- [Task objective] From the line with "-- ===== PRECONDITION" through the line with "simp only [checkLoop, trajB, List.mem_cons, Prod.mk.injEq]", inclusive, return each line of the data below exactly and leave the rest out.

-- Records follows --

-- pv_equiv track=rewrite | github.com/kuznetsovvj/education | algorithms/codeforces/1791b.py | check
-- ===== SOURCE A (Python) =====
-- def check(seq):
--     x, y = 0, 0
--     for c in seq:
--         if x == 1 and y == 1:
--             return "YES"
--         if c == 'L':
--             x -= 1
--         if c == 'R':
--             x += 1
--         if c == 'U':
--             y += 1
--         if c == 'D':
--             y -= 1
--     if x == 1 and y == 1:
--         return "YES"
--     return "NO"
-- ===== SOURCE B (Python) =====
-- def check(seq):
--     def step(p, c):
--         x, y = p
--         return (x + (c == 'R') - (c == 'L'), y + (c == 'U') - (c == 'D'))
--     positions = [(0, 0)]
--     for c in seq:
--         positions.append(step(positions[-1], c))
--     return "YES" if (1, 1) in positions else "NO"
-- ===== Notes on version B (the rewrite author's own statement) =====
-- stated objective: alternative
-- what changed: B builds the whole trajectory of visited coordinates (a scan producing all prefix positions) and then does a single membership test for (1,1), instead of A's streaming loop with in-place coordinate updates and an early return.
import Mathlib
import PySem

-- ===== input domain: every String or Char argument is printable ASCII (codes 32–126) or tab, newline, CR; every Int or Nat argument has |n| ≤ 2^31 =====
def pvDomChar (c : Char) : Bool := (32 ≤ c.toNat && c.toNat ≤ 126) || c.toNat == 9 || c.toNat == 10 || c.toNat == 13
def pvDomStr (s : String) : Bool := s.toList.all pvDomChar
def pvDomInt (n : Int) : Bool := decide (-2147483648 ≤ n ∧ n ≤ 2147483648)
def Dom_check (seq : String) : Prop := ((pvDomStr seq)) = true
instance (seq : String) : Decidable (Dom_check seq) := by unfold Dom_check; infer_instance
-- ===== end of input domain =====

-- B computes the whole trajectory of visited coordinates and then tests membership of (1,1),
-- instead of A's streaming update loop with early return; same cost, different decomposition.

-- ===== PORT A =====
-- the for-loop of A: state (x, y), early return on (1, 1), four independent ifs in order
def checkLoop : List Char → Int → Int → String
  | [], x, y => if x = 1 ∧ y = 1 then "YES" else "NO"
  | c :: cs, x, y =>
    if x = 1 ∧ y = 1 then "YES"
    else
      let x := if c = 'L' then x - 1 else x
      let x := if c = 'R' then x + 1 else x
      let y := if c = 'U' then y + 1 else y
      let y := if c = 'D' then y - 1 else y
      checkLoop cs x y

def check (seq : String) : String := checkLoop seq.toList 0 0

-- ===== PORT B =====
-- Source B's step: one arithmetic move per character (bools coerce to 0/1)
def stepB (p : Int × Int) (c : Char) : Int × Int :=
  (p.1 + (if c = 'R' then 1 else 0) - (if c = 'L' then 1 else 0),
   p.2 + (if c = 'U' then 1 else 0) - (if c = 'D' then 1 else 0))

-- Source B's trajectory list: positions = [(0,0)] then append step(positions[-1], c) for each c
def trajB : Int × Int → List Char → List (Int × Int)
  | p, [] => [p]
  | p, c :: cs => p :: trajB (stepB p c) cs

def check_alt (seq : String) : String :=
  if ((1 : Int), (1 : Int)) ∈ trajB (0, 0) seq.toList then "YES" else "NO"

-- ===== PRECONDITION & SPEC =====
def Spec_check (seq : String) (out : String) : Prop := out = check_alt seq
instance (seq : String) (out : String) : Decidable (Spec_check seq out) := by unfold Spec_check; infer_instance

-- ===== CLAIM (what is proved, stated in full; the proofs are below) =====
def Claim_equal_check : Prop := ∀ (seq : String), Dom_check seq → Spec_check seq (check seq)

-- ===== LEMMAS AND PROOFS =====
theorem checkLoop_eq_trajB (cs : List Char) : ∀ (x y : Int),
    checkLoop cs x y = if ((1 : Int), (1 : Int)) ∈ trajB (x, y) cs then "YES" else "NO" := by
  induction cs with
  | nil =>
    intro x y
    simp only [checkLoop, trajB, List.mem_singleton, Prod.mk.injEq]
    by_cases h : x = 1 ∧ y = 1
    · simp [h.1, h.2]
    · rw [if_neg h, if_neg (by tauto)]
  | cons c cs ih =>
    intro x y
    simp only [checkLoop, trajB, List.mem_cons, Prod.mk.injEq]
    by_cases h : x = 1 ∧ y = 1
    · rw [if_pos h, if_pos (Or.inl ⟨h.1.symm, h.2.symm⟩)]
    · rw [if_neg h, ih]
      have hstep : stepB (x, y) c
          = (if c = 'R' then (if c = 'L' then x - 1 else x) + 1 else if c = 'L' then x - 1 else x,
             if c = 'D' then (if c = 'U' then y + 1 else y) - 1 else if c = 'U' then y + 1 else y) := by
        simp only [stepB]
        refine Prod.ext ?_ ?_ <;> simp only [] <;> split_ifs <;> omega
      rw [hstep]
      congr 1
      simp only [eq_iff_iff]
      constructor
      · exact fun hm => Or.inr hm
      · rintro (⟨h1, h2⟩ | hm)
        · exact absurd ⟨h1.symm, h2.symm⟩ h
        · exact hm

-- ===== VERDICT (by name: the statement is the Claim_ definition above) =====
theorem check_spec : Claim_equal_check := by
  intro seq _
  unfold Spec_check check check_alt
  exact checkLoop_eq_trajB seq.toList 0 0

-- Records concluded --

- [Exercise response]
-- ===== PRECONDITION & SPEC =====
def Spec_check (seq : String) (out : String) : Prop := out = check_alt seq
instance (seq : String) (out : String) : Decidable (Spec_check seq out) := by unfold Spec_check; infer_instance

-- ===== CLAIM (what is proved, stated in full; the proofs are below) =====
def Claim_equal_check : Prop := ∀ (seq : String), Dom_check seq → Spec_check seq (check seq)

-- ===== LEMMAS AND PROOFS =====
theorem checkLoop_eq_trajB (cs : List Char) : ∀ (x y : Int),
    checkLoop cs x y = if ((1 : Int), (1 : Int)) ∈ trajB (x, y) cs then "YES" else "NO" := by
  induction cs with
  | nil =>
    intro x y
    simp only [checkLoop, trajB, List.mem_singleton, Prod.mk.injEq]
    by_cases h : x = 1 ∧ y = 1
    · simp [h.1, h.2]
    · rw [if_neg h, if_neg (by tauto)]
  | cons c cs ih =>
    intro x y
    simp only [checkLoop, trajB, List.mem_cons, Prod.mk.injEq]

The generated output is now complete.